El conserje, recogiendo velas y lanzando una furibunda mirada al portero, argumentó:
—Nada se nos ha dicho al respecto, compréndalo; si tiene el pase y la bondad de explicarme cuál es su trabajo, gustoso colaboraré en facilitárselo, para eso estamos, ¿no es verdad, Archivald?
El otro, aliviado de que su superior le hubiera librado de su responsabilidad, se refugió en la caseta sin nada añadir.
—Excúseme, señor, si tiene la bondad de explicarme el motivo de su visita... —añadió el subalterno obsequioso.
—Herr Staler ha encargado a mi empresa el montaje del sonido para esta noche.
—Pero señor, debo decirle que hay un excelente equipo que funciona siempre que hay alguna fiesta, y no es por decirlo pero hacemos muchas al cabo del mes, y se oye perfectamente por todo el palacete y también por el jardín.
—Me consta, pero no es lo que pretende Herr Staler.
El hombre dudaba y quería asegurarse de que la decisión que tomara fuera la correcta.

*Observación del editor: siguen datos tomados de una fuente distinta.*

-- pv_equiv track=rewrite | github.com/edcuth/hacker-rank | python/algorithm practice/Migratory Birds.py | migratoryBirds
-- ===== SOURCE A (Python) =====
-- def migratoryBirds(arr):
--     arr.sort()
--     highest = 0
--     count = 0
--     counted = []
--     for i in arr:
--         if i not in counted:
--             counted.append(i)
--             if arr.count(i) > count:
--                 count = arr.count(i)
--                 highest = i
--     return highest
-- ===== SOURCE B (Python) =====
-- def migratoryBirds(arr):
--     arr.sort()
--     best = 0
--     best_len = 0
--     rest = arr
--     while rest:
--         v = rest[0]
--         k = 1
--         while k < len(rest) and rest[k] == v:
--             k += 1
--         if k > best_len:
--             best = v
--             best_len = k
--         rest = rest[k:]
--     return best
-- ===== Notes on version B (the rewrite author's own statement) =====
-- stated objective: faster
-- what changed: Replaces A's seen-values list with its linear membership test and two full arr.count() rescans per new value by a single linear pass over the sorted array that measures each run of equal elements and keeps the first strictly-longest run.
import Mathlib
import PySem

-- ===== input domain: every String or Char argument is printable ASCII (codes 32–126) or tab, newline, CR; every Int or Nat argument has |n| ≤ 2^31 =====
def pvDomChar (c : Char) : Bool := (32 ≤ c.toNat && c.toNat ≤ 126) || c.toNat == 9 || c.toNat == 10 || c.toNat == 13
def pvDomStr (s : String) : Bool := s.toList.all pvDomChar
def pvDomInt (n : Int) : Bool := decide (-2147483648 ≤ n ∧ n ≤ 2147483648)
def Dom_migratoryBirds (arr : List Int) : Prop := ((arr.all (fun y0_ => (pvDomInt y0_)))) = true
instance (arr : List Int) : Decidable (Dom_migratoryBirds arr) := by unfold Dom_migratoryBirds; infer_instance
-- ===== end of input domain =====

-- B replaces A's seen-list membership test and repeated arr.count rescans (O(n^2)) by a single
-- linear pass over the sorted array grouping runs of equal elements (objective: faster, constant
-- dominated by the sort). Both A and B sort arr in place (same mutation); equivalence is about the
-- return value.

-- ===== PORT A =====
-- the for-loop: state (highest, count, counted); arr.count(i) counts in the (sorted) full list s
def loopA (s : List Int) : List Int → Int × Int × List Int → Int × Int × List Int
  | [], st => st
  | i :: rest, (highest, count, counted) =>
    if i ∈ counted then
      loopA s rest (highest, count, counted)
    else
      if (PySem.List.count s i : Int) > count then
        loopA s rest (i, (PySem.List.count s i : Int), counted ++ [i])
      else
        loopA s rest (highest, count, counted ++ [i])

def migratoryBirds (arr : List Int) : Int :=
  let s := PySem.List.sorted arr (fun x => x) false   -- arr.sort()
  (loopA s s (0, 0, [])).1

-- ===== PORT B =====
-- inner while: length of the prefix of xs equal to v (k counts v itself separately)
def runLen (v : Int) : List Int → Nat
  | [] => 0
  | x :: xs => if x = v then runLen v xs + 1 else 0

-- outer while over rest, state (best, best_len)
def scanRuns : List Int → Int → Int → Int
  | [], best, _ => best
  | v :: xs, best, bestLen =>
    let k : Int := (runLen v xs : Int) + 1
    if k > bestLen then scanRuns (xs.drop (runLen v xs)) v k
    else scanRuns (xs.drop (runLen v xs)) best bestLen
termination_by xs => xs.length
decreasing_by all_goals simp [List.length_drop]

def migratoryBirds_alt (arr : List Int) : Int :=
  scanRuns (PySem.List.sorted arr (fun x => x) false) 0 0

-- ===== PRECONDITION & SPEC =====
def Spec_migratoryBirds (arr : List Int) (out : Int) : Prop := out = migratoryBirds_alt arr
instance (arr : List Int) (out : Int) : Decidable (Spec_migratoryBirds arr out) := by unfold Spec_migratoryBirds; infer_instance

-- ===== CLAIM (what is proved, stated in full; the proofs are below) =====
def Claim_equal_migratoryBirds : Prop := ∀ (arr : List Int), Dom_migratoryBirds arr → Spec_migratoryBirds arr (migratoryBirds arr)

-- ===== LEMMAS AND PROOFS =====

lemma runLen_le (v : Int) (xs : List Int) : runLen v xs ≤ xs.length := by
  induction xs with
  | nil => simp [runLen]
  | cons x xs ih => simp only [runLen]; split <;> simp [Nat.succ_le_succ ih]

lemma mem_take_runLen (v : Int) (xs : List Int) :
    ∀ y ∈ xs.take (runLen v xs), y = v := by
  induction xs with
  | nil => simp
  | cons x xs ih =>
    simp only [runLen]
    split
    · next hx =>
      intro y hy
      rw [List.take_succ_cons] at hy
      rcases List.mem_cons.mp hy with rfl | hy'
      · exact hx
      · exact ih y hy'
    · simp

lemma drop_runLen_head_ne (v : Int) (xs : List Int) {z : Int} {zs : List Int}
    (h : xs.drop (runLen v xs) = z :: zs) : z ≠ v := by
  induction xs with
  | nil => simp [runLen] at h
  | cons x xs ih =>
    simp only [runLen] at h
    by_cases hx : x = v
    · rw [if_pos hx] at h; simp at h; exact ih h
    · rw [if_neg hx] at h; simp at h; rw [← h.1]; exact hx

-- skipping the run: every element already in counted is skipped by loopA
lemma loopA_skip (s : List Int) (run rest : List Int) (h c : Int) (cd : List Int)
    (hr : ∀ y ∈ run, y ∈ cd) :
    loopA s (run ++ rest) (h, c, cd) = loopA s rest (h, c, cd) := by
  induction run with
  | nil => simp
  | cons x xs ih =>
    simp only [List.cons_append, loopA, if_pos (hr x (by simp))]
    exact ih (fun y hy => hr y (by simp [hy]))

-- main invariant: on a sorted suffix t whose values are fresh and whose counts in s agree with t,
-- A's loop computes B's run scan
lemma loopA_eq_scan (s : List Int) : ∀ (N : Nat) (t : List Int), t.length ≤ N →
    ∀ (h c : Int) (cd : List Int),
    t.Pairwise (· ≤ ·) →
    (∀ y ∈ t, y ∉ cd) →
    (∀ y ∈ t, (PySem.List.count s y : Int) = (t.count y : Int)) →
    (loopA s t (h, c, cd)).1 = scanRuns t h c := by
  intro N
  induction N with
  | zero =>
    intro t ht h c cd _ _ _
    rw [List.length_eq_zero_iff.mp (Nat.le_zero.mp ht)]
    simp [loopA, scanRuns]
  | succ N ih =>
    rintro (_ | ⟨v, ts⟩) ht h c cd hp hcd hcount
    · simp [loopA, scanRuns]
    · -- split off the first run
      have hn : runLen v ts ≤ ts.length := runLen_le v ts
      have hts : ts.take (runLen v ts) ++ ts.drop (runLen v ts) = ts :=
        List.take_append_drop _ ts
      have hvle : ∀ y ∈ ts, v ≤ y := (List.pairwise_cons.mp hp).1
      have hpts : ts.Pairwise (· ≤ ·) := (List.pairwise_cons.mp hp).2
      have hprest : (ts.drop (runLen v ts)).Pairwise (· ≤ ·) := hpts.drop
      -- all elements after the run are strictly greater than v
      have hrest_gt : ∀ z ∈ ts.drop (runLen v ts), v < z := by
        cases hdr : ts.drop (runLen v ts) with
        | nil => simp
        | cons z zs =>
          have hzne : z ≠ v := drop_runLen_head_ne v ts hdr
          have hzmem : z ∈ ts := by
            have : z ∈ ts.drop (runLen v ts) := by rw [hdr]; exact List.mem_cons_self
            exact List.mem_of_mem_drop this
          have hvz : v < z := lt_of_le_of_ne (hvle z hzmem) (Ne.symm hzne)
          intro w hw
          rcases List.mem_cons.mp hw with rfl | hw'
          · exact hvz
          · have : z ≤ w := by
              have := hprest
              rw [hdr] at this
              exact (List.pairwise_cons.mp this).1 w hw'
            exact lt_of_lt_of_le hvz this
      have hv_not_rest : v ∉ ts.drop (runLen v ts) := fun hv => absurd (hrest_gt v hv) (lt_irrefl v)
      -- the run consists of copies of v
      have htake : ∀ y ∈ ts.take (runLen v ts), y = v := mem_take_runLen v ts
      -- count of v in v :: ts is runLen + 1
      have hcount_take : (ts.take (runLen v ts)).count v = runLen v ts := by
        rw [List.count_eq_length.mpr (fun b hb => (htake b hb).symm), List.length_take]
        omega
      have hcount_ts : ts.count v = runLen v ts := by
        conv_lhs => rw [← hts]
        rw [List.count_append, hcount_take, List.count_eq_zero.mpr hv_not_rest]
        omega
      have hcount_v : (v :: ts).count v = runLen v ts + 1 := by
        rw [List.count_cons_self, hcount_ts]
      -- counts of later values live entirely in the rest
      have hcount_rest : ∀ y ∈ ts.drop (runLen v ts),
          (v :: ts).count y = (ts.drop (runLen v ts)).count y := by
        intro y hy
        have hyne : y ≠ v := fun hyv => absurd (hrest_gt y hy) (by rw [hyv]; exact lt_irrefl v)
        have htake0 : (ts.take (runLen v ts)).count y = 0 :=
          List.count_eq_zero.mpr (fun hyt => hyne (htake y hyt))
        rw [List.count_cons_of_ne (Ne.symm hyne)]
        conv_lhs => rw [← hts]
        rw [List.count_append, htake0, Nat.zero_add]
      -- step A's loop over v
      have hvcd : v ∉ cd := hcd v List.mem_cons_self
      have hsv : (PySem.List.count s v : Int) = ((runLen v ts : Int) + 1) := by
        rw [hcount v List.mem_cons_self, hcount_v]; push_cast; ring
      -- hypotheses for the recursive call on the rest
      have hrest_len : (ts.drop (runLen v ts)).length ≤ N := by
        rw [List.length_drop]
        simp only [List.length_cons] at ht
        omega
      have hrest_cd : ∀ y ∈ ts.drop (runLen v ts), y ∉ cd ++ [v] := by
        intro y hy
        have hyne : y ≠ v := fun hyv => absurd (hrest_gt y hy) (by rw [hyv]; exact lt_irrefl v)
        have : y ∉ cd := hcd y (List.mem_cons_of_mem v (List.mem_of_mem_drop hy))
        simp [this, hyne]
      have hrest_count : ∀ y ∈ ts.drop (runLen v ts),
          (PySem.List.count s y : Int) = ((ts.drop (runLen v ts)).count y : Int) := by
        intro y hy
        rw [hcount y (List.mem_cons_of_mem v (List.mem_of_mem_drop hy)), hcount_rest y hy]
      -- the copies of v inside the run are skipped
      have hskip : ∀ (h' c' : Int),
          loopA s ts (h', c', cd ++ [v]) = loopA s (ts.drop (runLen v ts)) (h', c', cd ++ [v]) := by
        intro h' c'
        conv_lhs => rw [← hts]
        exact loopA_skip s _ _ h' c' _ (fun y hy => by simp [htake y hy])
      rw [scanRuns]
      simp only [loopA, if_neg hvcd, hsv]
      by_cases hbr : (runLen v ts : Int) + 1 > c
      · rw [if_pos hbr, if_pos hbr, hskip]
        exact ih _ hrest_len _ _ _ hprest hrest_cd hrest_count
      · rw [if_neg hbr, if_neg hbr, hskip]
        exact ih _ hrest_len _ _ _ hprest hrest_cd hrest_count

-- ===== VERDICT (by name: the statement is the Claim_ definition above) =====
theorem migratoryBirds_spec : Claim_equal_migratoryBirds := by
  intro arr _
  unfold Spec_migratoryBirds migratoryBirds migratoryBirds_alt
  have hp : (PySem.List.sorted arr (fun x => x) false).Pairwise (· ≤ ·) :=
    PySem.List.sorted_pairwise arr (fun x => x)
  exact loopA_eq_scan _ _ _ (le_refl _) 0 0 [] hp (by simp)
    (fun y _ => by rw [PySem.List.count_eq])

Manfred se dio cuenta y procedió a aclarar sus dudas exagerando sus afectados modales.
—Pues mire, resulta que al acabar la cena van a haber unos parlamentos desde la presidencia y antes de que dé comienzo la celebración propiamente dicha Herr Staler pretende que la palabra salga desde donde esté ubicado el orador para dar más presencia y relevancia al acto, ¿me comprende?
—No del todo, señor.
Manfred simuló ponerse nervioso.
—¡Odio explicar cosas a personas legas en la materia! ¡Por Dios, qué aburrimiento, siempre lo mismo! A partir de ahora voy a presentar dos facturas de honorarios, una por trabajar y otra por explicarme.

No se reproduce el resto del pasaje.